The mechanism is not subtle once you see it. When GCD is active, it forces the model's next-token distribution to assign zero probability to any token that would violate the grammar constraint. Safety refusals in code-generation contexts are typically expressed in natural language, and natural language tokens are structurally incompatible with a strict code grammar. The constraint doesn't argue with alignment. It simply makes refusal tokens unreachable. CodeSpear, the attack built on this insight, requires no adversarial prompt injection, no fine-tuning of the target model, and no special access. Applying a benign code grammar constraint is sufficient.

The defense, CodeShield, works by teaching the model to produce honeypot code under GCD: output that is syntactically valid, structurally diverse across grammar variations, and semantically inert. The malicious request goes unimplemented. Because the honeypot code varies structurally, an attacker cannot simply tighten the grammar to suppress it. When natural language output is available, the model still issues a conventional refusal. CodeShield preserves both modes without sacrificing benign utility.

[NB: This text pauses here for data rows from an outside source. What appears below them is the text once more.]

-- A's EVALUATE search never stops at jd+7 when a hyphen-prefixed EVALUATE occurrence sits at jd
theorem pvSkip (ut : List Char) (jd : Int) (hj2 : 2 ≤ jd) (hn : jd + 8 ≤ (ut.length : Int))
    (hocc : "EVALUATE".toList <+: ut.drop jd.toNat)
    (hhyp : PySem.List.pyGet? ut (jd - 1) = some '-') :
    ∀ (fuel : Nat) (pos : Int), 2 ≤ pos → (pos ≤ jd ∨ jd + 8 ≤ pos) →
      pvFirstValid ut "EVALUATE".toList fuel pos ≠ jd + 7 := by
  intro fuel
  induction fuel with
  | zero =>
    intro pos _ _
    simp only [pvFirstValid]
    omega
  | succ fuel ih =>
    intro pos hp2 hpd
    rcases hpd with hpd | hpd
    · simp only [pvFirstValid]
      by_cases hneg : PySem.Chars.findFrom ut "EVALUATE".toList pos none < 0
      · rw [if_pos hneg]; omega
      · rw [if_neg hneg]
        obtain ⟨hge, hpre, hfit, hmin⟩ := pvFindPos ut "EVALUATE".toList pos (by omega) hneg
        set idx := PySem.Chars.findFrom ut "EVALUATE".toList pos none with hidx
        have hijd : idx ≤ jd := by
          by_contra hlt
          exact hmin jd hpd (by omega) hocc
        have hlen8 : ("EVALUATE".toList.length : Int) = 8 := by decide
        by_cases hskip : (0 < idx ∧ PySem.List.pyGet? ut (idx - 1) = some '-') ∨
            (idx + ("EVALUATE".toList.length : Int) < (ut.length : Int) ∧
              PySem.List.pyGet? ut (idx + ("EVALUATE".toList.length : Int)) = some '-')
        · rw [if_pos hskip]
          have hcase : idx + 8 ≤ jd ∨ idx = jd := by
            by_contra hcon
            push_neg at hcon
            obtain ⟨hlt8, hne⟩ := hcon
            have hk1 : idx < jd := by omega
            have hkk : jd.toNat - idx.toNat < "EVALUATE".toList.length := by omega
            have hdj : (ut.drop idx.toNat).drop (jd.toNat - idx.toNat) = ut.drop jd.toNat := by
              rw [List.drop_drop]; congr 1; omega
            have hdrop : "EVALUATE".toList.drop (jd.toNat - idx.toNat) <+: ut.drop jd.toNat := by
              rw [← hdj]; exact hpre.drop _
            have hbord : "EVALUATE".toList.drop (jd.toNat - idx.toNat) <+: "EVALUATE".toList :=
              List.prefix_of_prefix_length_le hdrop hocc (by rw [List.length_drop]; omega)
            obtain ⟨-, hk7⟩ := pvBorder "EVALUATE" (by decide) (jd.toNat - idx.toNat)
              (List.mem_range.mpr hkk) (by omega) (List.isPrefixOf_iff_prefix.mpr hbord)
            -- idx = jd - 7: then ut[jd-1] is the 'T' of the occurrence at idx
            have hT : ut[idx.toNat + 6]? = some 'T' := by
              have := pvPrefixGet "EVALUATE".toList ut idx.toNat 6 hpre (by decide)
              rw [this]; decide
            have hcast : jd - 1 = ((idx.toNat + 6 : Nat) : Int) := by omega
            rw [hcast, PySem.List.pyGet?_natCast, hT] at hhyp
            exact absurd hhyp (by decide)
          rcases hcase with hfar | rfl
          · exact ih (idx + ("EVALUATE".toList.length : Int)) (by omega) (Or.inl (by omega))
          · exact ih (idx + ("EVALUATE".toList.length : Int)) (by omega) (Or.inr (by omega))
        · rw [if_neg hskip]
          omega
    · intro hres
      have := pvL1 ut "EVALUATE".toList (jd + 8) hn (fuel + 1) pos (by omega) (by omega)
      omega

-- the second EVALUATE of the pattern is a valid occurrence
theorem pvEvalAt (ut : List Char) (k : Nat)
    (hpat : pvPattern <+: ut.drop k)
    (hvj : ut[k + 16]? ≠ some '-') :
    pvVOcc ut "EVALUATE".toList ((k : Int) + 8) := by
  have hplen : pvPattern.length = 16 := by decide
  have hfit : k + 16 ≤ ut.length := by
    have := hpat.length_le
    rw [List.length_drop] at this
    omega
  have hlen8 : ("EVALUATE".toList.length : Int) = 8 := by decide
  have hpre8 : "EVALUATE".toList <+: ut.drop (k + 8) := by
    have h1 : pvPattern.drop 8 <+: (ut.drop k).drop 8 := hpat.drop 8
    rw [List.drop_drop] at h1
    have he : pvPattern.drop 8 = "EVALUATE".toList := by decide
    rw [he] at h1
    exact h1
  refine ⟨by omega, by omega, ?_, ?_, ?_⟩
  · have hc : ((k : Int) + 8).toNat = k + 8 := by omega
    rw [hc]; exact hpre8
  · have hT : ut[k + 7]? = some 'T' := by
      have := pvPrefixGet pvPattern ut k 7 hpat (by decide)
      rw [this]; decide
    have hc : (k : Int) + 8 - 1 = ((k + 7 : Nat) : Int) := by omega
    rw [hc, PySem.List.pyGet?_natCast, hT]
    decide
  · rintro ⟨hlt, hel⟩
    apply hvj
    have hc : (k : Int) + 8 + ("EVALUATE".toList.length : Int) = ((k + 16 : Nat) : Int) := by omega
    rw [hc, PySem.List.pyGet?_natCast] at hel
    exact hel

-- upper-casing does not change whitespace, so strip commutes with upper (length preserved)
theorem pvIsspaceUpper (c : Char) :
    PySem.Chars.isspace (PySem.Chars.upperChar c) = PySem.Chars.isspace c := by
  unfold PySem.Chars.upperChar PySem.Chars.islower
  split
  · next h =>
    simp only [Bool.and_eq_true, decide_eq_true_eq] at h
    have h1 : 97 ≤ c.toNat := h.1
    have h2 : c.toNat ≤ 122 := h.2
    have ht : (Char.ofNat (c.toNat - 32)).toNat = c.toNat - 32 := by
      unfold Char.ofNat
      rw [dif_pos (by constructor <;> omega)]
      rfl
    unfold PySem.Chars.isspace
    simp only [ht]
    have hgen : ∀ n : Nat, 65 ≤ n → n ≤ 122 →
        ((decide (n = 32) || decide (9 ≤ n) && decide (n ≤ 13) ||
          decide (28 ≤ n) && decide (n ≤ 31) || decide (n = 133) || decide (n = 160) ||
          decide (n = 5760) || decide (8192 ≤ n) && decide (n ≤ 8202) || decide (n = 8232) ||
          decide (n = 8233) || decide (n = 8239) || decide (n = 8287) ||
          decide (n = 12288)) = false) := by
      intro n hn1 hn2
      simp only [Bool.or_eq_false_iff, Bool.and_eq_false_iff, decide_eq_false_iff_not]
      omega
    rw [hgen _ (by omega) (by omega), hgen _ (by omega) (by omega)]
  · rfl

Across 10 LLMs and 4 benchmarks, CodeSpear lifts attack success rate by more than 30 percentage points on average over representative jailbreak baselines. That is not a marginal improvement over prior methods. CodeShield recovers safety under CodeSpear while keeping benign code generation intact. For security engineers and ML platform teams deploying structured output pipelines, the takeaway is direct: any grammar-constrained code generation endpoint is a potential attack surface, and existing alignment is not sufficient protection.

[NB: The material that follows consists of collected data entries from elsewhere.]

theorem pvB_push_eq (s : List Int) (ts : Int) :
    pvB_push s ts = (s.reverse.dropWhile (fun v => decide (ts ≤ v))).reverse ++ [ts] := by
  fun_induction pvB_push s ts with
  | case1 s v hg hts ih =>
    obtain ⟨l', rfl⟩ := List.getLast?_eq_some_iff.mp hg
    rw [ih]
    simp [List.dropWhile_cons, hts]
  | case2 s v hg hts =>
    obtain ⟨l', rfl⟩ := List.getLast?_eq_some_iff.mp hg
    simp [List.dropWhile_cons, hts]
  | case3 s hg =>
    rw [List.getLast?_eq_none_iff.mp hg]
    simp


theorem pvB_bs_spec (s : List Int) (x : Int) (hs : s.Pairwise (· < ·)) :
    ∀ (n lo hi : Nat), hi - lo ≤ n → hi ≤ s.length → lo ≤ hi →
      (∀ j, j < lo → s.getD j 0 < x) →
      (∀ j, hi ≤ j → j < s.length → ¬ s.getD j 0 < x) →
      (∀ j, j < pvB_bs s x lo hi → s.getD j 0 < x) ∧
      (∀ j, pvB_bs s x lo hi ≤ j → j < s.length → ¬ s.getD j 0 < x) ∧
      pvB_bs s x lo hi ≤ s.length := by
  intro n
  induction n with
  | zero =>
    intro lo hi hn hhi hlh hb ha
    have : ¬ lo < hi := by omega
    rw [pvB_bs, dif_neg this]
    exact ⟨fun j hj => hb j hj, fun j hj => ha j (by omega), by omega⟩
  | succ n ih =>
    intro lo hi hn hhi hlh hb ha
    by_cases hlt : lo < hi
    · rw [pvB_bs, dif_pos hlt]
      simp only
      set mid := (lo + hi) / 2 with hmid
      have hmlt : mid < hi := by omega
      have hmge : lo ≤ mid := by omega
      have hmlen : mid < s.length := by omega
      by_cases hmx : s.getD mid 0 < x
      · rw [if_pos hmx]
        exact ih (mid + 1) hi (by omega) hhi (by omega)
          (fun j hj => by
            rcases Nat.lt_or_ge j mid with h | h
            · exact lt_trans (pv_sorted_getD hs h hmlen) hmx
            · have : j = mid := by omega
              rw [this]; exact hmx)
          ha
      · rw [if_neg hmx]
        exact ih lo mid (by omega) (by omega) (by omega) hb
          (fun j hj hjl => by
            rcases Nat.lt_or_ge mid j with h | h
            · have := pv_sorted_getD hs h hjl; omega
            · have : j = mid := by omega
              rw [this]; exact hmx)
    · rw [pvB_bs, dif_neg hlt]
      exact ⟨fun j hj => hb j hj, fun j hj => ha j (by omega), by omega⟩
-- ---- main loop correspondence ----

theorem main_eq (maxSum : Int) (a b : List Int) (j0 : Nat) (hj0 : j0 ≤ b.length) :
    ∀ (n i j : Nat) (best : Int), i ≤ a.length → a.length - i ≤ n →
      MinPos (fun m => (altPref b).getD m 0) j0 j →
      twoStacksLoop maxSum a b ((a.take i).sum + (b.take j).sum) i j best
        = altMain maxSum a (altPref b)
            ((minsList (fun m => (altPref b).getD m 0) j0).filter (fun m => m ≤ j))
            ((a.take i).sum) i best := by
  set P : Nat → Int := fun m => (altPref b).getD m 0 with hP
  have hPval : ∀ m, m ≤ b.length → P m = (b.take m).sum := fun m hm => altPref_getD b m hm
  intro n
  induction n with
  | zero =>
    intro i j best hi hn _
    have hne : ¬ i < a.length := by omega
    rw [twoStacksLoop, altMain, if_neg hne, if_neg hne]
  | succ n ih =>
    intro i j best hi hn hjmin
    have hjb : j ≤ b.length := le_trans hjmin.1 hj0
    rw [twoStacksLoop, altMain]
    by_cases h1 : i < a.length
    · rw [if_pos h1, if_pos h1]
      simp only []
      set s1 := (a.take i).sum + a.getD i 0 with hs1
      have hs1' : s1 = (a.take (i + 1)).sum := (take_succ_sum a i h1).symm
      set t := maxSum - s1 with ht
      set M := minsList P j0 with hM
      have hMpair : M.Pairwise (fun x y => P y < P x) := by
        have := minsList_pairwise P j0
        exact this.imp (fun h => h.2)
      have hMidx : M.Pairwise (fun x y => y < x) := by
        have := minsList_pairwise P j0
        exact this.imp (fun h => h.1)
      have hstPair : (M.filter (fun m => m ≤ j)).Pairwise (fun x y => P y < P x) :=
        hMpair.filter _
      -- the pop is a filter
      rw [altPopGT_filter t (altPref b) _ hstPair]
      rw [List.filter_filter]
      -- characterise the double filter
      set st' := M.filter (fun m => decide (P m ≤ t) && decide (m ≤ j)) with hst'
      have hst'mem : ∀ m, m ∈ st' ↔ MinPos P j0 m ∧ P m ≤ t ∧ m ≤ j := by
        intro m
        rw [hst', List.mem_filter]
        simp only [Bool.and_eq_true, decide_eq_true_eq]
        rw [hM, minsList_mem]
      cases hcase : st' with
      | nil =>
        -- no strict-min position ≤ j fits: A pops to 0 and breaks
        have hnofit : ∀ m, m ≤ j → P m > t := by
          intro m hm
          by_contra hle
          push Not at hle
          obtain ⟨ms, g1, g2, g3, g4⟩ := exists_min_in P j0 j j m (by omega) hm hjmin
          have : ms ∈ st' := (hst'mem ms).mpr ⟨g3, le_trans g4 hle, g2⟩
          rw [hcase] at this; simp at this
        have h0 : P 0 = 0 := by
          rw [hPval 0 (by omega)]; simp
        have hbreak : s1 > maxSum := by
          have := hnofit 0 (by omega)
          rw [h0] at this; omega
        have hpop := popScan maxSum s1 b 0 j (by omega) hjb
          (fun m h1 h2 => by
            have := hnofit m h2
            rw [hPval m (by omega)] at this
            omega)
          (Or.inr rfl)
        have harg : (a.take i).sum + (b.take j).sum + a.getD i 0 = s1 + (b.take j).sum := by
          rw [hs1]; ring
        rw [harg, hpop]
        simp only [List.take_zero, List.sum_nil, add_zero]
        rw [if_neg (by omega)]
      | cons k rest =>
        -- k is the largest fitting strict-min position; A's pop stops exactly there
        have hkmem : k ∈ st' := by rw [hcase]; simp
        obtain ⟨hkmin, hkfit, hkj⟩ := (hst'mem k).mp hkmem
        have hkb : k ≤ b.length := le_trans hkmin.1 hj0
        -- k is the head of an index-descending list, hence maximal in st'
        have hst'idx : st'.Pairwise (fun x y => y < x) := by
          rw [hst']; exact hMidx.filter _
        have hkmax : ∀ m, m ∈ st' → m ≤ k := by
          intro m hm
          rw [hcase] at hm hst'idx
          rw [List.pairwise_cons] at hst'idx
          rcases List.mem_cons.mp hm with rfl | hm
          · exact le_refl _
          · exact le_of_lt (hst'idx.1 m hm)
        have hfail : ∀ m, k < m → m ≤ j → s1 + (b.take m).sum > maxSum := by
          intro m h1 h2
          obtain ⟨ms, g1, g2, g3, g4⟩ := exists_min_in P j0 j j m (by omega) h2 hjmin
          have hnot : P ms > t := by
            by_contra hle
            push Not at hle
            have : ms ∈ st' := (hst'mem ms).mpr ⟨g3, hle, g2⟩
            have := hkmax ms this
            omega
          have : P m > t := by
            have := g4; omega
          rw [hPval m (by omega)] at this
          omega
        have hpop := popScan maxSum s1 b k j hkj hjb hfail
          (Or.inl (by
            have := hkfit
            rw [hPval k hkb] at this
            omega))
        have harg : (a.take i).sum + (b.take j).sum + a.getD i 0 = s1 + (b.take j).sum := by
          rw [hs1]; ring
        rw [harg, hpop]
        rw [if_pos (by
          have := hkfit
          rw [hPval k hkb] at this
          omega)]
        -- re-establish the invariant at j := k
        have hstk : st' = M.filter (fun m => m ≤ k) := by
          rw [hst']
          apply List.filter_congr
          intro m hmem
          have hmmin : MinPos P j0 m := by rw [hM, minsList_mem] at hmem; exact hmem
          rw [Bool.eq_iff_iff]
          simp only [Bool.and_eq_true, decide_eq_true_eq]
          constructor
          · rintro ⟨hf, hj'⟩
            exact hkmax m ((hst'mem m).mpr ⟨hmmin, hf, hj'⟩)
          · intro hmk
            refine ⟨?_, le_trans hmk hkj⟩
            rcases Nat.lt_or_ge m k with hlt | hge
            · have : P m < P k := hmmin.2 k hlt hkmin.1
              omega
            · have : m = k := by omega
              subst this; exact hkfit
        have hrec := ih (i + 1) k (max best ((i : Int) + 1 + (k : Int))) (by omega) (by omega) hkmin
        rw [← hs1'] at hrec
        rw [← hstk, hcase] at hrec
        exact hrec
    · rw [if_neg h1, if_neg h1]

We're thinking: We find the structural logic here more alarming than the headline numbers. GCD is not an exotic research technique. It is embedded in production tooling, constrained decoding libraries, and code-generation APIs that teams ship today without treating them as security-relevant components. The attack requires no prompt engineering skill. It requires knowing that the grammar constraint exists. That shifts the threat model: the relevant adversary is not a jailbreak researcher but anyone who reads the API documentation. CodeShield is a meaningful mitigation, but it requires fine-tuning each deployed model, which means teams using off-the-shelf models through third-party APIs have no immediate recourse beyond disabling GCD for sensitive endpoints entirely.

Key takeaways:

Grammar-constrained decoding bypasses LLM safety alignment by making refusal tokens structurally unreachable within the enforced grammar, not by defeating alignment logic directly.
CodeSpear achieves a 30+ percentage point average increase in attack success rate across 10 models and 4 benchmarks; CodeShield restores safety, but requires model-level fine-tuning and has not been evaluated against grammar constraints beyond those tested.
Teams shipping GCD-enabled code generation endpoints should audit those endpoints as attack surfaces and evaluate whether CodeShield fine-tuning is feasible for their deployed models, or restrict grammar-constrained generation to sandboxed, non-sensitive contexts.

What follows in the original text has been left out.